Work to complete —
Below are the records; copy exactly the stretch from the line containing "b hb).mp h))]" through the line containing "simp [PySem.List.mem_sorted]", both ends included, and nothing else.

Source information —

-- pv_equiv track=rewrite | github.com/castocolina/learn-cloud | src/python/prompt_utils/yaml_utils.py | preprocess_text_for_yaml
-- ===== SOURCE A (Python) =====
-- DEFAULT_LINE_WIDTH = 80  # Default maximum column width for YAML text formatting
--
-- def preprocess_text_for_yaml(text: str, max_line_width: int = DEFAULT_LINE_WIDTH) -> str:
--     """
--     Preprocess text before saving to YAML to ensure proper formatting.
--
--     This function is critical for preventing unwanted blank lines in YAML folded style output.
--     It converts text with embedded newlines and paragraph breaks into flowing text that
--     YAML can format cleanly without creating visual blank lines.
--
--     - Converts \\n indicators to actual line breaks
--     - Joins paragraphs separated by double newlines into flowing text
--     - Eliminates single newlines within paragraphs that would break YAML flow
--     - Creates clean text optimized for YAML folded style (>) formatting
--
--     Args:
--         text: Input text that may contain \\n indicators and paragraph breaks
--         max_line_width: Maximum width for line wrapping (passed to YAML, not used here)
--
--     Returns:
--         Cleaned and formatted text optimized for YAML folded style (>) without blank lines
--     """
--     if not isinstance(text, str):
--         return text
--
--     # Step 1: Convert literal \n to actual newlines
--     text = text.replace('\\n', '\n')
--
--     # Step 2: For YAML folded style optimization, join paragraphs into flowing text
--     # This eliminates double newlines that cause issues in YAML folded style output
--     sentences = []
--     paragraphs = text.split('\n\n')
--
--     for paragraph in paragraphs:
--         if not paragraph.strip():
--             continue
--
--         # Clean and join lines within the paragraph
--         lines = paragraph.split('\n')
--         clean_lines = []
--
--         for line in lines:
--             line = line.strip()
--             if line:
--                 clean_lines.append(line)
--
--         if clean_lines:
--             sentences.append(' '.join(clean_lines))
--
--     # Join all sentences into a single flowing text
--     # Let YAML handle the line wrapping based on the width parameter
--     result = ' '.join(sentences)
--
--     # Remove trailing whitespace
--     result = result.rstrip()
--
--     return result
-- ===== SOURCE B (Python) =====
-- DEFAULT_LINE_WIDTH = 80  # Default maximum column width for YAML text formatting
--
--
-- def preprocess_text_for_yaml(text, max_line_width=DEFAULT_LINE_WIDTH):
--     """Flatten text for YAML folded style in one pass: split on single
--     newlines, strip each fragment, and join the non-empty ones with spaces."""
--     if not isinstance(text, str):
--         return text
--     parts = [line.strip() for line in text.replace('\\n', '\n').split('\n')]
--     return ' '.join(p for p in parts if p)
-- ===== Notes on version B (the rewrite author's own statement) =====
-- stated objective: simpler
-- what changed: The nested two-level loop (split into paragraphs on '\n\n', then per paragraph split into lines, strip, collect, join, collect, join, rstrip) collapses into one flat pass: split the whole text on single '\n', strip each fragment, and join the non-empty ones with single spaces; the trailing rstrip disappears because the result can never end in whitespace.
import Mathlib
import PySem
==
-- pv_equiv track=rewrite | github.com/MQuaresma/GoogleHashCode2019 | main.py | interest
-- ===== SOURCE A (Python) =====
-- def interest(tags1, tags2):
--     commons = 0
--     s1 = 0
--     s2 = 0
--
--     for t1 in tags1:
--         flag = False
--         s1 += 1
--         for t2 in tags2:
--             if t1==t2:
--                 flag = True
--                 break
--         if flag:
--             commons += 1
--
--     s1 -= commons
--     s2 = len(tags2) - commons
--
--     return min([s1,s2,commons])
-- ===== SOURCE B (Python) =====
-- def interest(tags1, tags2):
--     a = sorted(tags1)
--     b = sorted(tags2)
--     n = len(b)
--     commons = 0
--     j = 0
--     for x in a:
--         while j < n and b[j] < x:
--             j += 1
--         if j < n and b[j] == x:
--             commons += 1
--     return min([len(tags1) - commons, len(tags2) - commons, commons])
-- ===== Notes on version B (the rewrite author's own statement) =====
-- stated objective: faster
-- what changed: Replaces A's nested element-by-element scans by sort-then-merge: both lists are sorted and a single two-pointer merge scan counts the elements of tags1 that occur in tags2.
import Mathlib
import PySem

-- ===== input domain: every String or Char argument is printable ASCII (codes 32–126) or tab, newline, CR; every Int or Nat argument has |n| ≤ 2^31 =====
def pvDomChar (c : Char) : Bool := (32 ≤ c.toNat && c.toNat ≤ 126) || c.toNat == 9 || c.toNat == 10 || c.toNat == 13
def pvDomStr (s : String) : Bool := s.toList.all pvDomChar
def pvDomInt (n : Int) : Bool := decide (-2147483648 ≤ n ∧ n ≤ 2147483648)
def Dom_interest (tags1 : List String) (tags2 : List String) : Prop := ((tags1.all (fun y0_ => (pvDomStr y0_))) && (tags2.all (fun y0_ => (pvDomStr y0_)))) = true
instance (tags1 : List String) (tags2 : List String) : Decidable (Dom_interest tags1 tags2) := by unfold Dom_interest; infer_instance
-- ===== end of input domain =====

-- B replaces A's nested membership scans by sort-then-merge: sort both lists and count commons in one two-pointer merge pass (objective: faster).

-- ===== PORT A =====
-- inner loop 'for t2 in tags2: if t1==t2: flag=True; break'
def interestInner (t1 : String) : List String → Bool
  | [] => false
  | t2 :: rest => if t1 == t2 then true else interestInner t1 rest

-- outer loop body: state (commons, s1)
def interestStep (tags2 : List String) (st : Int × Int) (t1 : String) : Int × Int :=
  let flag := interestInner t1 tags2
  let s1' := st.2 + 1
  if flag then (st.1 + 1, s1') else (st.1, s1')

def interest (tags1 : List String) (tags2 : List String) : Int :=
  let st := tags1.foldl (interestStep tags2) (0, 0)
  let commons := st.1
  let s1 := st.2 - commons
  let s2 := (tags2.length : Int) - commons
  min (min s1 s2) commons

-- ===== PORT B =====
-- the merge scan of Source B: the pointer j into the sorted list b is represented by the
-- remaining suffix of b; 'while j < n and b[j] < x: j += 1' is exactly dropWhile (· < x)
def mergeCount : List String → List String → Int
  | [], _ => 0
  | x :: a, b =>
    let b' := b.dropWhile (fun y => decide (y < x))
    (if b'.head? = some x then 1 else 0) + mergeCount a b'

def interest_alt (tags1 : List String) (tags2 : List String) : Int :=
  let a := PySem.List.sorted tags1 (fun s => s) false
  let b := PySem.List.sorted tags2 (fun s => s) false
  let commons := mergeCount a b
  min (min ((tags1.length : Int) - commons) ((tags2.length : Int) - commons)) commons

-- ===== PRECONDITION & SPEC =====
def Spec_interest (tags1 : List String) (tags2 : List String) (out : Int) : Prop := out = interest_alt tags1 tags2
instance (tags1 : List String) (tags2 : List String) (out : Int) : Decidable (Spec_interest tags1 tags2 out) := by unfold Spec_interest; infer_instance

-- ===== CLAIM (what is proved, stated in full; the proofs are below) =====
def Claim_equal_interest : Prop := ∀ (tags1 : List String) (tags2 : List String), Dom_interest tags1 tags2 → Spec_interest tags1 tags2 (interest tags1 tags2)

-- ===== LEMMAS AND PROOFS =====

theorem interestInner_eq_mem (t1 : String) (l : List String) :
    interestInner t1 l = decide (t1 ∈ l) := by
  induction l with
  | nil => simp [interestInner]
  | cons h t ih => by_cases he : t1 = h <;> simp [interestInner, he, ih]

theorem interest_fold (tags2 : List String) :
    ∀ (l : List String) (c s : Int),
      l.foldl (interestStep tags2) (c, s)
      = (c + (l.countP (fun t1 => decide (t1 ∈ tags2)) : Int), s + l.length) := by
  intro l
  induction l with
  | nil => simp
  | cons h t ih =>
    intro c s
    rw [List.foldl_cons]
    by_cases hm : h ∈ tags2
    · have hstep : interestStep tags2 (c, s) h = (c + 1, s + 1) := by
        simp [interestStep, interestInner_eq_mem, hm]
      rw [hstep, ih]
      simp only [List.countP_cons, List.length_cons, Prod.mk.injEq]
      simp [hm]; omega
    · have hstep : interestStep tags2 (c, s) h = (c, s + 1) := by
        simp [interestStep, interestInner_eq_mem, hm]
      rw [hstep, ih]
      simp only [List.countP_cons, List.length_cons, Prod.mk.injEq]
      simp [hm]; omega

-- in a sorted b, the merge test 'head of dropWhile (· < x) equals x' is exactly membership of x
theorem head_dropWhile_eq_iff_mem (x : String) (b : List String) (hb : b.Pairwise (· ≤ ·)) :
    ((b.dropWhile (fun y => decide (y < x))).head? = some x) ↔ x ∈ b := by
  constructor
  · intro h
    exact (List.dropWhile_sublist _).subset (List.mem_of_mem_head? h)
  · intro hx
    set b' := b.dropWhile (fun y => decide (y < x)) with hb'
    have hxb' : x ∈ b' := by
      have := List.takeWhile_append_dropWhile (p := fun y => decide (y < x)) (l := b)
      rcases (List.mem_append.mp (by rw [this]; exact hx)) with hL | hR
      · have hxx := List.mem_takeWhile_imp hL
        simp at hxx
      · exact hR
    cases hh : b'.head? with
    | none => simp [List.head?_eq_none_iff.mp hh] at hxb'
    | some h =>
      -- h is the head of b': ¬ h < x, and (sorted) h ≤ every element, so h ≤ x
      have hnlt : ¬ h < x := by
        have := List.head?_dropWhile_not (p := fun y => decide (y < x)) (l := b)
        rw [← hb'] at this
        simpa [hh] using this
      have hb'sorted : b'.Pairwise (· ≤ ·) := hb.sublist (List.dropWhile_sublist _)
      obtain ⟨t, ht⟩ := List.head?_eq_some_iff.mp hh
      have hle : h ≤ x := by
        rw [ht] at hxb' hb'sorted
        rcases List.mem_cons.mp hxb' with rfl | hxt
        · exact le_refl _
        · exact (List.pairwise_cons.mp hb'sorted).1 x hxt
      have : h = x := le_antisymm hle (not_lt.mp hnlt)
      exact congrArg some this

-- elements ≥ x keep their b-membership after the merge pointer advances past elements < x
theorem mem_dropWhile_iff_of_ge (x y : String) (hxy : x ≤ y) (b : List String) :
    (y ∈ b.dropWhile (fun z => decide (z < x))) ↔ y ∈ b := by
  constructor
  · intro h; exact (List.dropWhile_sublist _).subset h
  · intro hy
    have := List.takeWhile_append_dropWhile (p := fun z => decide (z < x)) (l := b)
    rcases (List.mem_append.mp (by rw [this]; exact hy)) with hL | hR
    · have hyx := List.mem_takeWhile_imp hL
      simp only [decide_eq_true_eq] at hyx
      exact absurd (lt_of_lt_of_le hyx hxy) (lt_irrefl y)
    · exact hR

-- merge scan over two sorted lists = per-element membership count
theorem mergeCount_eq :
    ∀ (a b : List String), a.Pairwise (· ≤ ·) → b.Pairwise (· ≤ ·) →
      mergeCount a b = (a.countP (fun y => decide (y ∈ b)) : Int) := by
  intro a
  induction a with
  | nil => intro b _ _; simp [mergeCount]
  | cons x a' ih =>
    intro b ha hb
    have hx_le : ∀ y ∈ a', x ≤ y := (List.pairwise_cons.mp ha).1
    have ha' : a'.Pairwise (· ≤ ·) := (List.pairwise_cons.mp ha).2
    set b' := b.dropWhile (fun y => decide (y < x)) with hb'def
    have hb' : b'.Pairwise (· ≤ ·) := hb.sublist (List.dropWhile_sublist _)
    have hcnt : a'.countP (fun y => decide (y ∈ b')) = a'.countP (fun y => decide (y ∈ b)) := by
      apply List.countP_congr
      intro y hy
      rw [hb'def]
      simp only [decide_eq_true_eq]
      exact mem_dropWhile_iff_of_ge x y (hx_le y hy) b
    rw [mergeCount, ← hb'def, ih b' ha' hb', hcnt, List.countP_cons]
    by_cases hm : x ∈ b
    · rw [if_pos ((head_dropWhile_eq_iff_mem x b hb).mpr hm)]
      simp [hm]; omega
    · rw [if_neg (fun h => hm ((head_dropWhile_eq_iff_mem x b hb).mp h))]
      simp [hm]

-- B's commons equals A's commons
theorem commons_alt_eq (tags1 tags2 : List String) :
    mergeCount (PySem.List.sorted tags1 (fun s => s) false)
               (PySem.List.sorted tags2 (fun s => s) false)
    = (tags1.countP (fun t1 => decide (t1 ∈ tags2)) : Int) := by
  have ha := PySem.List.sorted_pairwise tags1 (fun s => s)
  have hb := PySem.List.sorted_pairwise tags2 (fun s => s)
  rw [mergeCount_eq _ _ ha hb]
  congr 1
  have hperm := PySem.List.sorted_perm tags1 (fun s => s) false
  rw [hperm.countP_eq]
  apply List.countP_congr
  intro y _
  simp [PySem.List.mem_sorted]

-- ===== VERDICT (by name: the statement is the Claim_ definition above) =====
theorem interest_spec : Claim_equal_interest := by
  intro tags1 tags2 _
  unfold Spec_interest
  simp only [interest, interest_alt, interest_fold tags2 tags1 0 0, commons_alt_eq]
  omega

Reply to the exercise —
    · rw [if_neg (fun h => hm ((head_dropWhile_eq_iff_mem x b hb).mp h))]
      simp [hm]

-- B's commons equals A's commons
theorem commons_alt_eq (tags1 tags2 : List String) :
    mergeCount (PySem.List.sorted tags1 (fun s => s) false)
               (PySem.List.sorted tags2 (fun s => s) false)
    = (tags1.countP (fun t1 => decide (t1 ∈ tags2)) : Int) := by
  have ha := PySem.List.sorted_pairwise tags1 (fun s => s)
  have hb := PySem.List.sorted_pairwise tags2 (fun s => s)
  rw [mergeCount_eq _ _ ha hb]
  congr 1
  have hperm := PySem.List.sorted_perm tags1 (fun s => s) false
  rw [hperm.countP_eq]
  apply List.countP_congr
  intro y _
  simp [PySem.List.mem_sorted]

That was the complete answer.